-- pv_equiv track=rewrite | github.com/Rhys-Davies/slamrobot | robot.py | findLandmarkIndex
-- ===== SOURCE A (Python) =====
-- def findLandmarkIndex(ident,ident_list):
--     # Must return -1 if an invalid landmark was given
--     # Takes the ID of the landmark from the sensor and
--     # Compares it to the list of known landmarks.
--     # Returns the known X and Y co-ords of the landmark.
--
--     n1 = -1
--     n2 = -1
--
--     # For-else loops are cool.
--     for i in range(0,len(ident_list)):
--         if ident[0] == ident_list[i]: # If the ID's match
--             n1 = i #The index of the landmark
--
--
--     for i in range(0,len(ident_list)):
--         if ident[1] == ident_list[i]:
--             n2 = i
--
--     return n1, n2
-- ===== SOURCE B (Python) =====
-- def findLandmarkIndex(ident, ident_list):
--     # Scan from the END: the first match seen is the last index; stop early
--     # once both landmarks have been located.
--     a, b = ident[0], ident[1]
--     n1 = n2 = -1
--     for i, v in reversed(list(enumerate(ident_list))):
--         if n1 == -1 and v == a:
--             n1 = i
--         if n2 == -1 and v == b:
--             n2 = i
--         if n1 != -1 and n2 != -1:
--             break
--     return n1, n2
-- ===== Notes on version B (the rewrite author's own statement) =====
-- stated objective: alternative
-- what changed: Replaces A's two full forward scans (each keeping the latest match) with a single backward scan that takes the first match per landmark and breaks as soon as both are found.
-- outside the precondition, e.g. on findLandmarkIndex([], []): A returns (-1, -1), B raises IndexError
import Mathlib
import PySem

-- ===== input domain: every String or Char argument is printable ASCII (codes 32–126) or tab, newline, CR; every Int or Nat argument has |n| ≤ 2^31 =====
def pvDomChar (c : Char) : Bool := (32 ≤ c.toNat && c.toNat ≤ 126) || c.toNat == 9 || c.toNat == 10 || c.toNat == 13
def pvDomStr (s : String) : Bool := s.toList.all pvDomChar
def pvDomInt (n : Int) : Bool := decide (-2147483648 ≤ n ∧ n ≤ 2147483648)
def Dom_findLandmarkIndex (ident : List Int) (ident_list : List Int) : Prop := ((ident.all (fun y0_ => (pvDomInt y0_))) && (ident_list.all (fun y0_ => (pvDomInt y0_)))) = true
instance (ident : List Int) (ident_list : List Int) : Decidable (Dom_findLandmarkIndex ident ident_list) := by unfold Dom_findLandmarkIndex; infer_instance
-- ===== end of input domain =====

-- B replaces A's two full forward scans by one backward scan over reversed(enumerate(...))
-- taking the first match per landmark and breaking once both are found (objective: alternative).


-- ===== PORT A =====
-- Two scans over range(0, len(ident_list)); n1/n2 keep the last matching index.
-- ident[0] / ident[1] and ident_list[i] are in range under Pre_, so pyGetD's default is never used.
def findLandmarkIndex (ident : List Int) (ident_list : List Int) : Int × Int :=
  let n1 : Int := (PySem.List.pyRange 0 (ident_list.length : Int) 1).foldl
    (fun n i => if PySem.List.pyGetD ident 0 0 = PySem.List.pyGetD ident_list i 0 then i else n) (-1)
  let n2 : Int := (PySem.List.pyRange 0 (ident_list.length : Int) 1).foldl
    (fun n i => if PySem.List.pyGetD ident 1 0 = PySem.List.pyGetD ident_list i 0 then i else n) (-1)
  (n1, n2)

-- ===== PORT B =====
-- One backward scan over reversed(list(enumerate(ident_list))): the first match seen is the
-- last index; break (stop the recursion) as soon as both landmarks are found.
def fliGo (a b : Int) : List (Int × Int) → Int → Int → Int × Int
  | [], n1, n2 => (n1, n2)
  | (i, v) :: rest, n1, n2 =>
    let n1' := if n1 = -1 ∧ v = a then i else n1
    let n2' := if n2 = -1 ∧ v = b then i else n2
    if n1' ≠ -1 ∧ n2' ≠ -1 then (n1', n2') else fliGo a b rest n1' n2'

def findLandmarkIndex_alt (ident : List Int) (ident_list : List Int) : Int × Int :=
  let a := PySem.List.pyGetD ident 0 0
  let b := PySem.List.pyGetD ident 1 0
  fliGo a b (PySem.List.enumerate ident_list).reverse (-1) (-1)

-- ===== PRECONDITION & SPEC =====
-- Pre_ excludes ident with fewer than 2 elements: Python A raises IndexError on ident[0]/ident[1]
-- whenever ident_list is non-empty, and B raises there as well (also when ident_list is empty).
def Pre_findLandmarkIndex (ident : List Int) (ident_list : List Int) : Prop := 2 ≤ ident.length
instance (ident : List Int) (ident_list : List Int) : Decidable (Pre_findLandmarkIndex ident ident_list) := by unfold Pre_findLandmarkIndex; infer_instance

def pvWitness_findLandmarkIndex : List Int × List Int := ([3, 7], [1, 7, 3, 7])

def Spec_findLandmarkIndex (ident : List Int) (ident_list : List Int) (out : Int × Int) : Prop := out = findLandmarkIndex_alt ident ident_list
instance (ident : List Int) (ident_list : List Int) (out : Int × Int) : Decidable (Spec_findLandmarkIndex ident ident_list out) := by unfold Spec_findLandmarkIndex; infer_instance

-- ===== CLAIM (what is proved, stated in full; the proofs are below) =====
def Claim_equal_findLandmarkIndex : Prop := ∀ (ident : List Int) (ident_list : List Int), Dom_findLandmarkIndex ident ident_list → Pre_findLandmarkIndex ident ident_list → Spec_findLandmarkIndex ident ident_list (findLandmarkIndex ident ident_list)

-- ===== LEMMAS AND PROOFS =====

-- first index matching a in ps, default d (the value a backward scan computes)
def firstIdxD (a : Int) : List (Int × Int) → Int → Int
  | [], d => d
  | (i, v) :: rest, d => if v = a then i else firstIdxD a rest d

theorem firstIdxD_append (a : Int) (x : Int × Int) : ∀ (u : List (Int × Int)) (d : Int),
    firstIdxD a (u ++ [x]) d = firstIdxD a u (if x.2 = a then x.1 else d) := by
  intro u
  induction u with
  | nil => intro d; simp [firstIdxD]
  | cons p rest ih => intro d; cases p; simp [firstIdxD, ih]

theorem pyGetD_cons_shift (x : Int) (xs : List Int) (j : Int) (h : 1 ≤ j) :
    PySem.List.pyGetD (x :: xs) j 0 = PySem.List.pyGetD xs (j - 1) 0 := by
  rw [PySem.List.pyGetD_of_nonneg _ _ (by omega : (0:Int) ≤ j),
      PySem.List.pyGetD_of_nonneg _ _ (by omega : (0:Int) ≤ j - 1)]
  have h2 : j.toNat = (j-1).toNat + 1 := by omega
  rw [h2, List.getD_cons_succ]

-- A's index-range scan, seen as a left fold over enumerate.
theorem afold_eq_enum (a : Int) (l : List Int) : ∀ (s init : Int), 0 ≤ s →
    (PySem.List.pyRange s (s + (l.length : Int)) 1).foldl
      (fun n i => if a = PySem.List.pyGetD l (i - s) 0 then i else n) init
    = (PySem.List.enumerate l s).foldl (fun n p => if a = p.2 then p.1 else n) init := by
  induction l with
  | nil =>
    intro s init _
    rw [PySem.List.pyRange_one_eq_nil (by simp)]
    simp [PySem.List.enumerate]
  | cons x xs ih =>
    intro s init hs
    rw [PySem.List.pyRange_one_cons (by simp), PySem.List.enumerate_cons]
    simp only [List.foldl_cons, sub_self]
    have hx : PySem.List.pyGetD (x :: xs) 0 0 = x := by
      rw [PySem.List.pyGetD_of_nonneg _ _ le_rfl]; rfl
    rw [hx]
    have hb : s + ((x :: xs).length : Int) = (s + 1) + (xs.length : Int) := by
      simp; omega
    rw [hb]
    rw [PySem.List.foldl_congr_mem _
        (fun n i => if a = PySem.List.pyGetD (x :: xs) (i - s) 0 then i else n)
        (fun n i => if a = PySem.List.pyGetD xs (i - (s + 1)) 0 then i else n) _
        (by
          intro acc i hi
          have hmem := (PySem.List.mem_pyRange_one).1 hi
          dsimp only
          rw [pyGetD_cons_shift _ _ _ (by omega)]
          have he : i - s - 1 = i - (s + 1) := by omega
          rw [he])]
    exact ih (s + 1) _ (by omega)

-- last-match left fold over l = first match over l.reverse (backward scan)
theorem lastfold_eq_firstIdxD_reverse (a : Int) : ∀ (l : List (Int × Int)) (init : Int),
    l.foldl (fun n p => if a = p.2 then p.1 else n) init = firstIdxD a l.reverse init := by
  intro l
  induction l with
  | nil => intro init; simp [firstIdxD]
  | cons x xs ih =>
    intro init
    cases x with
    | mk i v =>
      simp only [List.foldl_cons, List.reverse_cons]
      rw [firstIdxD_append, ih]
      have hc : (if a = v then i else init) = (if v = a then i else init) := by
        by_cases h : v = a
        · simp [h]
        · simp [h, show ¬ a = v from fun hh => h hh.symm]
      rw [hc]

-- characterization of B's backward scan with early exit
theorem fliGo_eq (a b : Int) : ∀ (ps : List (Int × Int)) (n1 n2 : Int),
    (∀ p ∈ ps, 0 ≤ p.1) →
    fliGo a b ps n1 n2 =
      ((if n1 = -1 then firstIdxD a ps (-1) else n1),
       (if n2 = -1 then firstIdxD b ps (-1) else n2)) := by
  intro ps
  induction ps with
  | nil => intro n1 n2 _; simp [fliGo, firstIdxD]
  | cons p rest ih =>
    intro n1 n2 hpos
    cases p with
    | mk i v =>
      have hi : (0:Int) ≤ i := hpos (i, v) (List.mem_cons_self ..)
      have hrest : ∀ p ∈ rest, 0 ≤ p.1 := fun p hp => hpos p (List.mem_cons_of_mem _ hp)
      simp only [fliGo, firstIdxD]
      by_cases hbrk : ((if n1 = -1 ∧ v = a then i else n1) ≠ -1 ∧ (if n2 = -1 ∧ v = b then i else n2) ≠ -1)
      · rw [if_pos hbrk]
        obtain ⟨h1, h2⟩ := hbrk
        simp only [Prod.mk.injEq]
        refine ⟨?_, ?_⟩
        · by_cases hc : n1 = -1 ∧ v = a
          · simp [hc.1, hc.2]
          · rw [if_neg hc] at h1 ⊢
            by_cases hn : n1 = -1
            · exact absurd hn h1
            · simp [hn]
        · by_cases hc : n2 = -1 ∧ v = b
          · simp [hc.1, hc.2]
          · rw [if_neg hc] at h2 ⊢
            by_cases hn : n2 = -1
            · exact absurd hn h2
            · simp [hn]
      · rw [if_neg hbrk, ih _ _ hrest]
        simp only [Prod.mk.injEq]
        refine ⟨?_, ?_⟩
        · by_cases hc : n1 = -1 ∧ v = a
          · have : i ≠ -1 := by omega
            simp [hc.1, hc.2, this]
          · rw [if_neg hc]
            by_cases hn : n1 = -1
            · have hv : v ≠ a := fun hv => hc ⟨hn, hv⟩
              simp [hn, hv]
            · simp [hn]
        · by_cases hc : n2 = -1 ∧ v = b
          · have : i ≠ -1 := by omega
            simp [hc.1, hc.2, this]
          · rw [if_neg hc]
            by_cases hn : n2 = -1
            · have hv : v ≠ b := fun hv => hc ⟨hn, hv⟩
              simp [hn, hv]
            · simp [hn]

theorem enumerate_fst_nonneg (l : List Int) (p : Int × Int)
    (hp : p ∈ (PySem.List.enumerate l 0).reverse) : 0 ≤ p.1 := by
  rw [List.mem_reverse] at hp
  obtain ⟨k, hk, rfl⟩ := (PySem.List.mem_enumerate_iff _ _ _).1 hp
  simp

theorem component_eq (a : Int) (l : List Int) :
    (PySem.List.pyRange 0 (l.length : Int) 1).foldl
      (fun n i => if a = PySem.List.pyGetD l i 0 then i else n) (-1)
    = firstIdxD a (PySem.List.enumerate l 0).reverse (-1) := by
  rw [← lastfold_eq_firstIdxD_reverse]
  have h := afold_eq_enum a l 0 (-1) le_rfl
  simp only [zero_add, sub_zero] at h
  rw [← h]

-- ===== VERDICT (by name: the statement is the Claim_ definition above) =====
theorem findLandmarkIndex_spec : Claim_equal_findLandmarkIndex := by
  intro ident ident_list _ _
  unfold Spec_findLandmarkIndex findLandmarkIndex findLandmarkIndex_alt
  simp only
  rw [fliGo_eq _ _ _ _ _ (enumerate_fst_nonneg ident_list)]
  simp only [reduceIte]
  rw [component_eq, component_eq]
-- ===== PORT B =====
-- B's character loop over text + ",": state (field, values); none where Python raises ValueError
def pyB_scan : List Char → List Char → List Int → Option (List Int)
  | [], _, values => some values
  | c :: rest, field, values =>
    if c = ',' then
      let item := PySem.Chars.strip field
      if item = [] then pyB_scan rest [] values
      else
        match PySem.Int.ofChars? item with
        | none => none            -- int(item) raises ValueError
        | some value =>
          if value ≤ 0 then none  -- explicit raise ValueError
          else pyB_scan rest [] (values ++ [value])
    else pyB_scan rest (field ++ [c]) values

def parse_int_tuple_py_alt (raw : String) : List Int :=
  match pyB_scan ((PySem.Str.strip raw).toList ++ [',']) [] [] with
  | none => []                    -- ValueError, excluded by Pre_
  | some values =>
    -- tuple(v for i, v in enumerate(values) if v not in values[:i])
    ((PySem.List.enumerate values).filter
        (fun p => !((PySem.List.slice values none (some p.1)).contains p.2))).map (·.2)

-- ===== PRECONDITION & SPEC =====
-- Pre_ excludes exactly the inputs on which A raises ValueError: a nonempty comma-field
-- that is not an int literal, or one whose value is ≤ 0. (B raises ValueError there too.)
def Pre_parse_int_tuple_py (raw : String) : Prop :=
  ∀ part ∈ (PySem.Str.split? (PySem.Str.strip raw) ",").getD [],
    PySem.Str.strip part = "" ∨
      ((PySem.Int.ofStr? (PySem.Str.strip part)).any (fun v => decide (0 < v)) = true)
instance (raw : String) : Decidable (Pre_parse_int_tuple_py raw) := by
  unfold Pre_parse_int_tuple_py; infer_instance
def pvWitness_parse_int_tuple_py : String := " 3, 1,3 ,, 2 "

def Spec_parse_int_tuple_py (raw : String) (out : List Int) : Prop := out = parse_int_tuple_py_alt raw
instance (raw : String) (out : List Int) : Decidable (Spec_parse_int_tuple_py raw out) := by
  unfold Spec_parse_int_tuple_py; infer_instance

-- ===== CLAIM (what is proved, stated in full; the proofs are below) =====
def Claim_equal_parse_int_tuple_py : Prop := ∀ (raw : String), Dom_parse_int_tuple_py raw → Pre_parse_int_tuple_py raw → Spec_parse_int_tuple_py raw (parse_int_tuple_py raw)

-- ===== LEMMAS AND PROOFS =====

theorem str_eq_empty_iff (s : String) : (s = "") ↔ s.toList = [] := by
  constructor
  · rintro rfl; rfl
  · intro h
    have h2 := congrArg String.ofList h
    rwa [String.ofList_toList] at h2

-- Structural characterisation of splitting at every ',' (proof-side only)
def mySplit : List Char → List (List Char)
  | [] => [[]]
  | c :: rest => if c = ',' then [] :: mySplit rest else (mySplit rest).modifyHead (c :: ·)

theorem mySplit_ne_nil (cs : List Char) : mySplit cs ≠ [] := by
  cases cs with
  | nil => simp [mySplit]
  | cons c rest =>
    by_cases h : c = ','
    · simp [mySplit, h]
    · simp only [mySplit, if_neg h]
      cases hrest : mySplit rest with
      | nil => exact absurd hrest (mySplit_ne_nil rest)
      | cons a t => simp [List.modifyHead]

theorem splitOn_go_comma (fuel : Nat) (l cur : List Char) (acc2 : List (List Char))
    (h : l.length < fuel) :
    PySem.Chars.splitOn.go [','] fuel l cur acc2 =
      acc2.reverse ++ (mySplit l).modifyHead (cur.reverse ++ ·) := by
  induction fuel generalizing l cur acc2 with
  | zero => omega
  | succ fuel ih =>
    cases l with
    | nil =>
      have e : PySem.Chars.splitOn.go [','] (fuel + 1) [] cur acc2 =
          (cur.reverse :: acc2).reverse := rfl
      rw [e]; simp [mySplit, List.modifyHead]
    | cons c rest =>
      have e : PySem.Chars.splitOn.go [','] (fuel + 1) (c :: rest) cur acc2 =
          if [','].isPrefixOf (c :: rest) = true then
            PySem.Chars.splitOn.go [','] fuel (List.drop 1 (c :: rest)) [] (cur.reverse :: acc2)
          else PySem.Chars.splitOn.go [','] fuel rest (c :: cur) acc2 := rfl
      rw [e]
      by_cases hc : c = ','
      · subst hc
        have hpre : [','].isPrefixOf (',' :: rest) = true := by simp [List.isPrefixOf]
        rw [if_pos hpre, List.drop_one, List.tail_cons,
          ih rest [] (cur.reverse :: acc2) (by simp at h; omega)]
        cases hres : mySplit rest with
        | nil => exact absurd hres (mySplit_ne_nil rest)
        | cons a t => simp [mySplit, List.modifyHead, hres]
      · have hpre : ¬ ([','].isPrefixOf (c :: rest) = true) := by
          simp [List.isPrefixOf]; exact fun hq => absurd hq.symm hc
        rw [if_neg hpre, ih rest (c :: cur) acc2 (by simp at h; omega)]
        cases hres : mySplit rest with
        | nil => exact absurd hres (mySplit_ne_nil rest)
        | cons a t => simp [mySplit, if_neg hc, hres, List.modifyHead]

__________

▶ REQUIREMENT
Copy out, word for word, the part of the entries above that begins at the line with "rw [← lastfold_eq_firstIdxD_reverse]" and ends at the line with "-- B's character", including both.

▶ WRITTEN SOLUTION
  rw [← lastfold_eq_firstIdxD_reverse]
  have h := afold_eq_enum a l 0 (-1) le_rfl
  simp only [zero_add, sub_zero] at h
  rw [← h]

-- ===== VERDICT (by name: the statement is the Claim_ definition above) =====
theorem findLandmarkIndex_spec : Claim_equal_findLandmarkIndex := by
  intro ident ident_list _ _
  unfold Spec_findLandmarkIndex findLandmarkIndex findLandmarkIndex_alt
  simp only
  rw [fliGo_eq _ _ _ _ _ (enumerate_fst_nonneg ident_list)]
  simp only [reduceIte]
  rw [component_eq, component_eq]
-- ===== PORT B =====
-- B's character loop over text + ",": state (field, values); none where Python raises ValueError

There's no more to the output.